The “marketplace” of individuals and entities all seeking to maximize their share of the central-state swag doesn’t make a democracy.
A democratic republic is a government in which power flows from citizens to their elected representatives.
The American revolutionaries did not make a big distinction between republic and democracy, for in the context of the late 1700s, the dominant political structure was monarchy, and democracy meant the people have the final say via elections. As Gordon Wood explains in his seminal book The Radicalism of the American Revolution, the upper-class revolutionaries had their doubts about the rabble’s ability to pursue the common good above their own narrow self interests. This ability to focus on the public good rather than on one’s own financial interests was widely understood to be the make-or-break dynamic of a durable democracy: without a class of citizens who could set the public good above their own interests, democracy would fail and be replaced by a neofeudal system of patronage in which loyalties followed a hierarchy of self-serving privilege.
In other words, precisely what we have today in the USA.
The revolutionary founders understood that only financially independent citizens had the wherewithal to put the public good above their own private interests. Those who were dependent on a powerful individual or organization would have no incentive to put the common good above their own share of the swag, and every incentive to support their patron (individual, corporation or government program) at the expense of the common good. How many citizens are truly financial independent in America today? How many don’t depend on a wealthy individual, corporation or government program for their livelihood and financial well-being? What incentives are present that would cause a dependent to vote against the narrow interests of their patronage? Very few if any.
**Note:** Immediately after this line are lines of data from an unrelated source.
-- pv_equiv track=rewrite | github.com/LuhangYang/exact_diagonalization | ED_SC_eta_pairing/hubbard_k_funcs.py | build_eta_basis
-- ===== SOURCE A (Python) =====
-- def IBITS(n,i): #count from right site from 0.
--     return ((n >> i) & 1)
--
-- def build_eta_basis(basis_k,L1):
--     basis_et = []
--     for state_basis in basis_k:
--         is_eta = 1
--         for bit in range(L1):
--             if(IBITS(state_basis,2*bit) != IBITS(state_basis,2*bit+1)):
--                 is_eta = 0
--                 continue
--         if(is_eta==1): basis_et.append(state_basis)
--     return basis_et
-- ===== SOURCE B (Python) =====
-- def build_eta_basis(basis_k, L1):
--     # A state is an eta state iff the bits of every pair (2*bit, 2*bit+1)
--     # with bit < L1 agree, i.e. iff s ^ (s >> 1) has no set bit at any even
--     # position below 2*L1.  One precomputed mask (0b0101...01, closed form
--     # (4**L1 - 1)//3) turns the whole per-state bit loop into a single
--     # constant number of big-int operations.
--     mask = (4 ** L1 - 1) // 3 if L1 > 0 else 0
--     return [s for s in basis_k if (s ^ (s >> 1)) & mask == 0]
-- ===== Notes on version B (the rewrite author's own statement) =====
-- stated objective: faster
-- what changed: Replaces A's per-state loop over all L1 bit positions (with a flag and IBITS probes) by a single whole-word bitmask test (s ^ (s >> 1)) & mask == 0 against one precomputed even-bit mask (4**L1 - 1)//3, filtering by comprehension.
import Mathlib
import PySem

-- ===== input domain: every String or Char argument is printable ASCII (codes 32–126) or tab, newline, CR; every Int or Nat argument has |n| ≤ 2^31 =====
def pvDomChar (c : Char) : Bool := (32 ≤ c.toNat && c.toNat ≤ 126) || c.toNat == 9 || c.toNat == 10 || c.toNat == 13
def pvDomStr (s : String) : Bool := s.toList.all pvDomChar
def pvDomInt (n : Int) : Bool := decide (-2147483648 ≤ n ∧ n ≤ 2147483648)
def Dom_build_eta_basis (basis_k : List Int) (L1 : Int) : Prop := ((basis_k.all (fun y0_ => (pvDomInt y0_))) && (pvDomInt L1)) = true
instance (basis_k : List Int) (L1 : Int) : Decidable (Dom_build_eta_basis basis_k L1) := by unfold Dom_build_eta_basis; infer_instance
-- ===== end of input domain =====

-- B replaces A's per-state loop over all L1 bit positions by one whole-word
-- bitmask test (s ^ (s >> 1)) & mask == 0 against a precomputed even-bit mask.


-- ===== PORT A =====
-- IBITS is only ever applied to nonnegative shift amounts (2*bit, 2*bit+1 with
-- bit drawn from range(L1)); `.toNat` is exact there.
def IBITS (n : Int) (i : Int) : Int := PySem.Int.band (n >>> i.toNat) 1

def build_eta_basis (basis_k : List Int) (L1 : Int) : List Int :=
  basis_k.foldl (fun basis_et state_basis =>
    let is_eta : Int :=
      (PySem.List.pyRange 0 L1 1).foldl (fun e bit =>
        if IBITS state_basis (2 * bit) ≠ IBITS state_basis (2 * bit + 1) then 0 else e) 1
    if is_eta = 1 then basis_et ++ [state_basis] else basis_et) []

-- ===== PORT B =====
-- mask = (4 ** L1 - 1) // 3 if L1 > 0 else 0; then one bitwise test per state.
def build_eta_basis_alt (basis_k : List Int) (L1 : Int) : List Int :=
  let mask : Int := if 0 < L1 then ((4 : Int) ^ L1.toNat - 1) / 3 else 0
  basis_k.filter (fun s =>
    decide (PySem.Int.band (PySem.Int.bxor s (s >>> (1 : Nat))) mask = 0))

-- ===== PRECONDITION & SPEC =====
def Spec_build_eta_basis (basis_k : List Int) (L1 : Int) (out : List Int) : Prop := out = build_eta_basis_alt basis_k L1
instance (basis_k : List Int) (L1 : Int) (out : List Int) : Decidable (Spec_build_eta_basis basis_k L1 out) := by unfold Spec_build_eta_basis; infer_instance

-- ===== CLAIM =====
def Claim_equal_build_eta_basis : Prop := ∀ (basis_k : List Int) (L1 : Int), Dom_build_eta_basis basis_k L1 → Spec_build_eta_basis basis_k L1 (build_eta_basis basis_k L1)

-- ===== LEMMAS AND PROOFS =====

-- The two bits of pair j of s agree (Python's  s>>2j & 1 == s>>(2j+1) & 1  as arithmetic)
def pairEq (s : Int) (j : Nat) : Prop :=
  PySem.Int.mod (s >>> (2 * j)) 2 = PySem.Int.mod (s >>> (2 * j + 1)) 2

-- the Nat whose bits are s's bits (s ≥ 0) or their complement (s < 0)
def nrep (s : Int) : Nat := if 0 ≤ s then s.toNat else (-s - 1).toNat

-- the even-bit mask 0b0101…01 with n ones, as a Nat
def emaskN : Nat → Nat
  | 0 => 0
  | n + 1 => 4 * emaskN n + 1

theorem mod_two_lit (t : Int) : PySem.Int.mod t 2 = t % 2 := by
  simp [PySem.Int.mod, Int.fmod_eq_emod]

theorem emaskN_eq (n : Nat) : (4 : Int) ^ n - 1 = 3 * (emaskN n : Int) := by
  induction n with
  | zero => simp [emaskN]
  | succ m ih =>
    have : ((emaskN (m + 1) : Nat) : Int) = 4 * (emaskN m : Int) + 1 := by
      show ((4 * emaskN m + 1 : Nat) : Int) = _
      push_cast
      ring
    rw [this, pow_succ]
    linarith

theorem mask_closed (n : Nat) : ((4 : Int) ^ n - 1) / 3 = (emaskN n : Int) := by
  rw [emaskN_eq, Int.mul_ediv_cancel_left _ (by norm_num)]

theorem testBit_emaskN (n i : Nat) :
    (emaskN n).testBit i = decide (i % 2 = 0 ∧ i < 2 * n) := by
  induction n generalizing i with
  | zero => simp [emaskN, Nat.zero_testBit]
  | succ m ih =>
    rcases i with _ | _ | k
    · rw [show emaskN (m + 1) = 4 * emaskN m + 1 from rfl, Nat.testBit_zero]
      simp only [decide_eq_decide, true_and]
      omega
    · rw [show emaskN (m + 1) = 4 * emaskN m + 1 from rfl,
          Nat.testBit_succ, Nat.testBit_zero]
      simp only [decide_eq_decide]
      omega
    · have h1 : (4 * emaskN m + 1) / 2 = 2 * emaskN m := by omega
      have h2 : (2 * emaskN m) / 2 = emaskN m := by omega
      rw [show emaskN (m + 1) = 4 * emaskN m + 1 from rfl,
          Nat.testBit_succ, h1, Nat.testBit_succ, h2, ih]
      simp only [decide_eq_decide]
      omega

theorem and_eq_zero_iff (u M : Nat) :
    u &&& M = 0 ↔ ∀ i, ¬(u.testBit i = true ∧ M.testBit i = true) := by
  constructor
  · intro h i ⟨hu, hM⟩
    have := congrArg (fun x => Nat.testBit x i) h
    simp [Nat.testBit_and, hu, hM, Nat.zero_testBit] at this
  · intro h
    apply Nat.eq_of_testBit_eq
    intro i
    rw [Nat.testBit_and, Nat.zero_testBit]
    have := h i
    cases hu : u.testBit i <;> cases hM : M.testBit i <;> simp_all

-- s ^ (s >> 1) is a Nat, whatever s's sign
theorem bxor_shift_eq (s : Int) :
    PySem.Int.bxor s (s >>> (1 : Nat)) = ((nrep s ^^^ (nrep s >>> 1) : Nat) : Int) := by
  rcases s with m | m
  · have h0 : (0 : Int) ≤ Int.ofNat m := Int.natCast_nonneg m
    have h1 : (0 : Int) ≤ Int.ofNat (m >>> 1) := Int.natCast_nonneg _
    have hn : nrep (Int.ofNat m) = m := by
      unfold nrep; rw [if_pos h0]; exact Int.toNat_natCast m
    rw [show (Int.ofNat m) >>> (1 : Nat) = Int.ofNat (m >>> 1) from rfl,
        PySem.Int.bxor, if_pos h0, if_pos h1, hn]
    rfl
  · have h0 : ¬ (0 ≤ Int.negSucc m) := by
      have := Int.negSucc_lt_zero m; omega
    have e0 : (-(Int.negSucc m) - 1).toNat = m := by
      rw [Int.negSucc_eq]; omega
    have e1 : (-(Int.negSucc (m >>> 1)) - 1).toNat = m >>> 1 := by
      rw [Int.negSucc_eq]; omega
    have en : nrep (Int.negSucc m) = m := by
      unfold nrep; rw [if_neg h0, e0]
    rw [show (Int.negSucc m) >>> (1 : Nat) = Int.negSucc (m >>> 1) from rfl,
        PySem.Int.bxor, if_neg h0]
    split
    · next hpos => have := Int.negSucc_lt_zero (m >>> 1); omega
    · rw [e0, e1, en]

theorem testBit_as_parity (m k : Nat) : m.testBit k = decide ((m >>> k) % 2 = 1) :=
  calc m.testBit k = m.testBit (k + 0) := by rw [Nat.add_zero]
    _ = (m >>> k).testBit 0 := (Nat.testBit_shiftRight m).symm
    _ = decide ((m >>> k) % 2 = 1) := Nat.testBit_zero _

-- pairEq through the bits of nrep
theorem pairEq_iff_testBit (s : Int) (j : Nat) :
    pairEq s j ↔ ((nrep s).testBit (2 * j) = (nrep s).testBit (2 * j + 1)) := by
  have key : ∀ (k : Nat), PySem.Int.mod (s >>> k) 2 =
      (if 0 ≤ s then ((nrep s >>> k) % 2 : Nat) else 1 - ((nrep s >>> k) % 2 : Nat)) := by
    intro k
    rcases s with m | m
    · have h0 : (0 : Int) ≤ Int.ofNat m := Int.natCast_nonneg m
      have hn : nrep (Int.ofNat m) = m := by
        unfold nrep; rw [if_pos h0]; exact Int.toNat_natCast m
      rw [show (Int.ofNat m) >>> k = ((m >>> k : Nat) : Int) from rfl,
          mod_two_lit, if_pos h0, hn]
      generalize m >>> k = t
      push_cast
      omega
    · have h0 : ¬ (0 ≤ Int.negSucc m) := by
        have := Int.negSucc_lt_zero m; omega
      have hn : nrep (Int.negSucc m) = m := by
        unfold nrep; rw [if_neg h0, Int.negSucc_eq]; omega
      rw [show (Int.negSucc m) >>> k = Int.negSucc (m >>> k) from rfl,
          mod_two_lit, if_neg h0, hn, Int.negSucc_eq]
      generalize m >>> k = t
      omega
  unfold pairEq
  rw [key, key, testBit_as_parity, testBit_as_parity]
  have a2 : (nrep s >>> (2 * j)) % 2 < 2 := Nat.mod_lt _ (by norm_num)
  have b2 : (nrep s >>> (2 * j + 1)) % 2 < 2 := Nat.mod_lt _ (by norm_num)
  split_ifs <;>
    · simp only [decide_eq_decide]
      omega

-- B's per-state test, characterised
theorem mask_test_iff (s : Int) (n : Nat) :
    PySem.Int.band (PySem.Int.bxor s (s >>> (1 : Nat))) (emaskN n : Int) = 0 ↔
      ∀ j < n, pairEq s j := by
  rw [bxor_shift_eq, PySem.Int.band_natCast]
  rw [show ((0 : Int) = ((0 : Nat) : Int)) from rfl, Int.natCast_inj]
  rw [and_eq_zero_iff]
  constructor
  · intro h j hj
    rw [pairEq_iff_testBit]
    have := h (2 * j)
    rw [Nat.testBit_xor, Nat.testBit_shiftRight, testBit_emaskN] at this
    by_contra hne
    apply this
    constructor
    · cases hb : (nrep s).testBit (2 * j) <;>
        cases hb' : (nrep s).testBit (1 + 2 * j) <;>
        simp_all [show 1 + 2 * j = 2 * j + 1 from by omega]
    · simp only [decide_eq_true_eq]; omega
  · intro h i
    rintro ⟨hu, hM⟩
    rw [testBit_emaskN, decide_eq_true_eq] at hM
    obtain ⟨hev, hlt⟩ := hM
    obtain ⟨j, rfl⟩ : ∃ j, i = 2 * j := ⟨i / 2, by omega⟩
    have hp := (pairEq_iff_testBit s j).mp (h j (by omega))
    rw [Nat.testBit_xor, Nat.testBit_shiftRight,
        show 1 + 2 * j = 2 * j + 1 from by omega, hp] at hu
    simp at hu

-- ===== A-side characterisation (flag fold) =====

theorem flag_fold_zero (s : Int) (l : List Int) :
    l.foldl (fun e bit =>
      if IBITS s (2 * bit) ≠ IBITS s (2 * bit + 1) then 0 else e) (0 : Int) = 0 := by
  induction l with
  | nil => rfl
  | cons b t ih => simpa [List.foldl_cons, ite_self] using ih

theorem flag_fold_one (s : Int) (l : List Int) :
    (l.foldl (fun e bit =>
      if IBITS s (2 * bit) ≠ IBITS s (2 * bit + 1) then 0 else e) (1 : Int) = 1)
      ↔ ∀ bit ∈ l, IBITS s (2 * bit) = IBITS s (2 * bit + 1) := by
  induction l with
  | nil => simp
  | cons b t ih =>
    simp only [List.foldl_cons, List.mem_cons]
    by_cases hb : IBITS s (2 * b) = IBITS s (2 * b + 1)
    · simp only [if_neg (not_not_intro hb), ih]
      constructor
      · intro hall bit hbit
        rcases hbit with rfl | hmem
        · exact hb
        · exact hall bit hmem
      · intro hall bit hmem; exact hall bit (Or.inr hmem)
    · simp only [if_pos hb, flag_fold_zero]
      constructor
      · intro h01; cases h01
      · intro hall; exact absurd (hall b (Or.inl rfl)) hb

theorem IBITS_eq_mod (s : Int) (i : Int) : IBITS s i = PySem.Int.mod (s >>> i.toNat) 2 := by
  unfold IBITS; exact PySem.Int.band_one _

theorem IBITS_pair_iff (s : Int) (bit : Int) (hb : 0 ≤ bit) :
    IBITS s (2 * bit) = IBITS s (2 * bit + 1) ↔ pairEq s bit.toNat := by
  unfold pairEq
  rw [IBITS_eq_mod, IBITS_eq_mod,
      show (2 * bit).toNat = 2 * bit.toNat from by omega,
      show (2 * bit + 1).toNat = 2 * bit.toNat + 1 from by omega]

theorem flag_iff_pairs (s : Int) (L1 : Int) :
    ((PySem.List.pyRange 0 L1 1).foldl (fun e bit =>
      if IBITS s (2 * bit) ≠ IBITS s (2 * bit + 1) then 0 else e) (1 : Int) = 1)
      ↔ ∀ j < L1.toNat, pairEq s j := by
  rw [flag_fold_one]
  constructor
  · intro hall j hj
    have hmem : (j : Int) ∈ PySem.List.pyRange 0 L1 1 := by
      rw [PySem.List.mem_pyRange_one]; omega
    have := hall (j : Int) hmem
    rwa [IBITS_pair_iff s (j : Int) (by positivity), Int.toNat_natCast] at this
  · intro hall bit hmem
    rw [PySem.List.mem_pyRange_one] at hmem
    rw [IBITS_pair_iff s bit hmem.1]
    exact hall bit.toNat (by omega)

-- conditional-append fold is filter
theorem foldl_append_eq_filter (P : Int → Prop) [DecidablePred P] (l acc : List Int) :
    l.foldl (fun out s => if P s then out ++ [s] else out) acc
      = acc ++ l.filter (fun s => decide (P s)) := by
  induction l generalizing acc with
  | nil => simp
  | cons b t ih =>
    simp only [List.foldl_cons, List.filter_cons]
    by_cases hb : P b
    · rw [if_pos hb, ih]
      simp [hb]
    · rw [if_neg hb, ih]
      simp [hb]

-- B's mask equals ↑(emaskN L1.toNat) for every L1
theorem mask_val (L1 : Int) :
    (if 0 < L1 then ((4 : Int) ^ L1.toNat - 1) / 3 else 0) = (emaskN L1.toNat : Int) := by
  by_cases h : 0 < L1
  · rw [if_pos h, mask_closed]
  · rw [if_neg h, show L1.toNat = 0 from by omega]
    simp [emaskN]

-- ===== VERDICT =====
theorem build_eta_basis_spec : Claim_equal_build_eta_basis := by
  intro basis_k L1 _
  show build_eta_basis basis_k L1 = build_eta_basis_alt basis_k L1
  show basis_k.foldl (fun basis_et state_basis =>
      if ((PySem.List.pyRange 0 L1 1).foldl (fun e bit =>
        if IBITS state_basis (2 * bit) ≠ IBITS state_basis (2 * bit + 1) then 0 else e)
          (1 : Int) = 1)
      then basis_et ++ [state_basis] else basis_et) []
    = basis_k.filter (fun s => decide (PySem.Int.band (PySem.Int.bxor s (s >>> (1 : Nat)))
        (if 0 < L1 then ((4 : Int) ^ L1.toNat - 1) / 3 else 0) = 0))
  rw [foldl_append_eq_filter (fun s =>
      (PySem.List.pyRange 0 L1 1).foldl (fun e bit =>
        if IBITS s (2 * bit) ≠ IBITS s (2 * bit + 1) then 0 else e) (1 : Int) = 1)
      basis_k [], List.nil_append]
  apply List.filter_congr
  intro s _
  simp only [decide_eq_decide]
  rw [flag_iff_pairs, mask_val, mask_test_iff]
theorem drop_pair {s : List Int} (hn : 3 ≤ s.length) :
    s.drop (s.length - 2) = [s.getD (s.length - 2) 0, s.getD (s.length - 1) 0] := by
  have h2 : s.length - 2 < s.length := by omega
  have h1 : s.length - 1 < s.length := by omega
  rw [List.drop_eq_getElem_cons h2]
  have e2 : s.length - 2 + 1 = s.length - 1 := by omega
  rw [e2, List.drop_eq_getElem_cons h1]
  have e1 : s.length - 1 + 1 = s.length := by omega
  rw [e1, List.drop_length]
  rw [List.getD_eq_getElem s 0 h2, List.getD_eq_getElem s 0 h1]

theorem achieve_c2 {s : List Int} (hn : 3 ≤ s.length) :
    TripS s (s.getD 0 0 * s.getD (s.length - 2) 0 * s.getD (s.length - 1) 0) := by
  rcases s with _ | ⟨a, tail⟩
  · simp at hn
  · have hdrop := drop_pair (s := a :: tail) hn
    have hsub : (a :: ((a :: tail).drop ((a :: tail).length - 2))).Sublist (a :: tail) := by
      have hm : (a :: tail).length - 2 = (tail.length - 2) + 1 := by simp at hn ⊢; omega
      rw [hm, List.drop_succ_cons]
      exact (List.drop_sublist _ _).cons₂ a
    refine ⟨a :: ((a :: tail).drop ((a :: tail).length - 2)), hsub, ?_, ?_⟩
    · rw [hdrop]; rfl
    · rw [hdrop]; simp [List.prod_cons]; ring

-- ===== characterisation of port A's loops =====

theorem foldl_pyMinInf_some (xs : List Int) (a : Int) :
    xs.foldl pyMinInf (some a) = some (xs.foldl min a) := by
  induction xs generalizing a with
  | nil => rfl
  | cons x xs ih => simp [pyMinInf, ih]

theorem foldl_pyMinInf_none (xs : List Int) :
    xs.foldl pyMinInf none = xs.min? := by
  cases xs with
  | nil => rfl
  | cons x xs => simp [pyMinInf, foldl_pyMinInf_some, List.min?]
-- pv_equiv track=rewrite | github.com/HJun0725/coding-practice | 프로그래머스/0/120863. 다항식 더하기/다항식 더하기.py | solution
-- ===== SOURCE A (Python) =====
-- def solution(polynomial):
--     p = polynomial.split()
--     v = []
--     n = []
--     for i in range(0,len(p),2):
--         if "x" in p[i]:
--             if p[i] == "x":
--                 v.append(1)
--             else:
--                 v.append(int(p[i].replace("x","")))
--         else:
--             n.append(int(p[i]))
--
--     if sum(v) == 1:
--         if n == []:
--             return "x"
--         else:
--             return f"x + {sum(n)}"
--     else:
--         if n == [] or v == []:
--             return [f"{sum(v)}x",f"{sum(n)}"][int(n != [])]
--         else:
--             return f"{sum(v)}x + {sum(n)}"
-- ===== SOURCE B (Python) =====
-- def solution(polynomial):
--     terms = polynomial.split()[::2]
--
--     def measure(ts):
--         # divide-and-conquer reduction of the term list into
--         # (coef_sum, const_sum, has_x, has_const)
--         if len(ts) == 0:
--             return (0, 0, False, False)
--         if len(ts) == 1:
--             t = ts[0]
--             if "x" in t:
--                 return ((1 if t == "x" else int(t.replace("x", ""))), 0, True, False)
--             return (0, int(t), False, True)
--         mid = len(ts) // 2
--         c1, k1, x1, n1 = measure(ts[:mid])
--         c2, k2, x2, n2 = measure(ts[mid:])
--         return (c1 + c2, k1 + k2, x1 or x2, n1 or n2)
--
--     coef, const, has_x, has_c = measure(terms)
--     parts = (["x" if coef == 1 else f"{coef}x"] if has_x else []) \
--             + ([str(const)] if has_c else [])
--     return " + ".join(parts) if parts else "0"
-- ===== Notes on version B (the rewrite author's own statement) =====
-- stated objective: alternative
-- what changed: B replaces A's sequential indexed loop that builds v/n lists and its four-way f-string/list-indexing return tree by a divide-and-conquer reduction: the term list is split recursively at its midpoint and the halves' (coef_sum, const_sum, has_x, has_const) summaries are merged, then the result is a ' + '.join of a data-driven parts list.
-- intended difference: On whitespace-only input (polynomial.split() == []) A returns the degenerate string '0x' (leftover of its list-indexing trick), while B returns '0', the sum of an empty polynomial, which is the intended value. — e.g. on solution(" "): A returns "0x", B returns "0"
import Mathlib
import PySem

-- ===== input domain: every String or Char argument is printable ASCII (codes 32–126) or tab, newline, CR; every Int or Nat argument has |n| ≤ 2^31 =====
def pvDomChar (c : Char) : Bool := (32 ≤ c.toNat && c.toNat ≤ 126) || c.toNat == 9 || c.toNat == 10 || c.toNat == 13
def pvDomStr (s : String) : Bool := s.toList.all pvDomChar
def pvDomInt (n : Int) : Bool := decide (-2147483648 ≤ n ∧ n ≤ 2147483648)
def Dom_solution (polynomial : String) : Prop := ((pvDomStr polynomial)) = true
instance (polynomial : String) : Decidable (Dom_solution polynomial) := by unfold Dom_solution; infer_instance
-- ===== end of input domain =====

-- B replaces A's sequential v/n list-building index loop and branchy return tree by a
-- divide-and-conquer midpoint reduction of the term list into (coef, const, has_x, has_const)
-- plus a ' + '.join of a parts list (objective: alternative); on whitespace-only input A
-- returns "0x" and B returns the intended "0" (see D_solution).


-- ===== PORT A =====
-- literal transliteration of A: index loop over range(0, len(p), 2) building the lists v and n,
-- then the four-way f-string / list-indexing return tree.  int(...) is ported as
-- (PySem.Int.ofStr? …).getD 0: Pre_solution excludes exactly the inputs where it is none (ValueError).
def solution (polynomial : String) : String :=
  let p := PySem.Str.split₀ polynomial
  let vn : List Int × List Int :=
    (PySem.List.pyRange 0 (p.length : Int) 2).foldl
      (fun (acc : List Int × List Int) i =>
        let t := PySem.List.pyGetD p i ""
        if PySem.Str.isIn "x" t then
          if t = "x" then (acc.1 ++ [(1 : Int)], acc.2)
          else (acc.1 ++ [(PySem.Int.ofStr? (PySem.Str.replace t "x" "")).getD 0], acc.2)
        else (acc.1, acc.2 ++ [(PySem.Int.ofStr? t).getD 0]))
      ([], [])
  let v := vn.1
  let n := vn.2
  if v.sum = 1 then
    if n = [] then "x"
    else "x + " ++ PySem.Int.toStr n.sum
  else
    if n = [] ∨ v = [] then
      PySem.List.pyGetD [PySem.Int.toStr v.sum ++ "x", PySem.Int.toStr n.sum]
        (if n ≠ [] then 1 else 0) ""
    else PySem.Int.toStr v.sum ++ "x + " ++ PySem.Int.toStr n.sum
The number of financially independent citizens is very low in a neofeudal economy dominated by centralized government, cartels, corporations and a super-wealthy financial nobility— the latter three (cartels, corporations and financial elites) being just as obsessed with maximizing their share of government swag (tax breaks, subsidies, sweetheart contracts, etc.) as any welfare dependent. As a result, politics in America has decayed into an endless free-for-all of parasitic elites and dependent constituencies squabbling over their share of the federal swag.
The public good is given lip service but everyone knows patronage and dependence are the dominant dynamics of our society and economy.How can an elected official who must spend half their time raising millions of dollars from corporations and wealthy elites have any real conception of the public good? How can voters who approve every “free” benefit and financial “right” that will flow to their account have any real measure of the public good? The “marketplace” of individuals and entities all seeking to maximize their share of the central-state swag doesn’t make a democracy. They are merely a rabble fighting over the bread and circuses issued by an empire that seeks to placate and distract a citizenry and commercial elite that has lost all sense of public good beyond “free” patronage. Time will reveal that nothing is truly free, including democracy and the public good.Those dependent on central state patronage will discover that centralization has entered diminishing returns on its way to dissolution and ruin.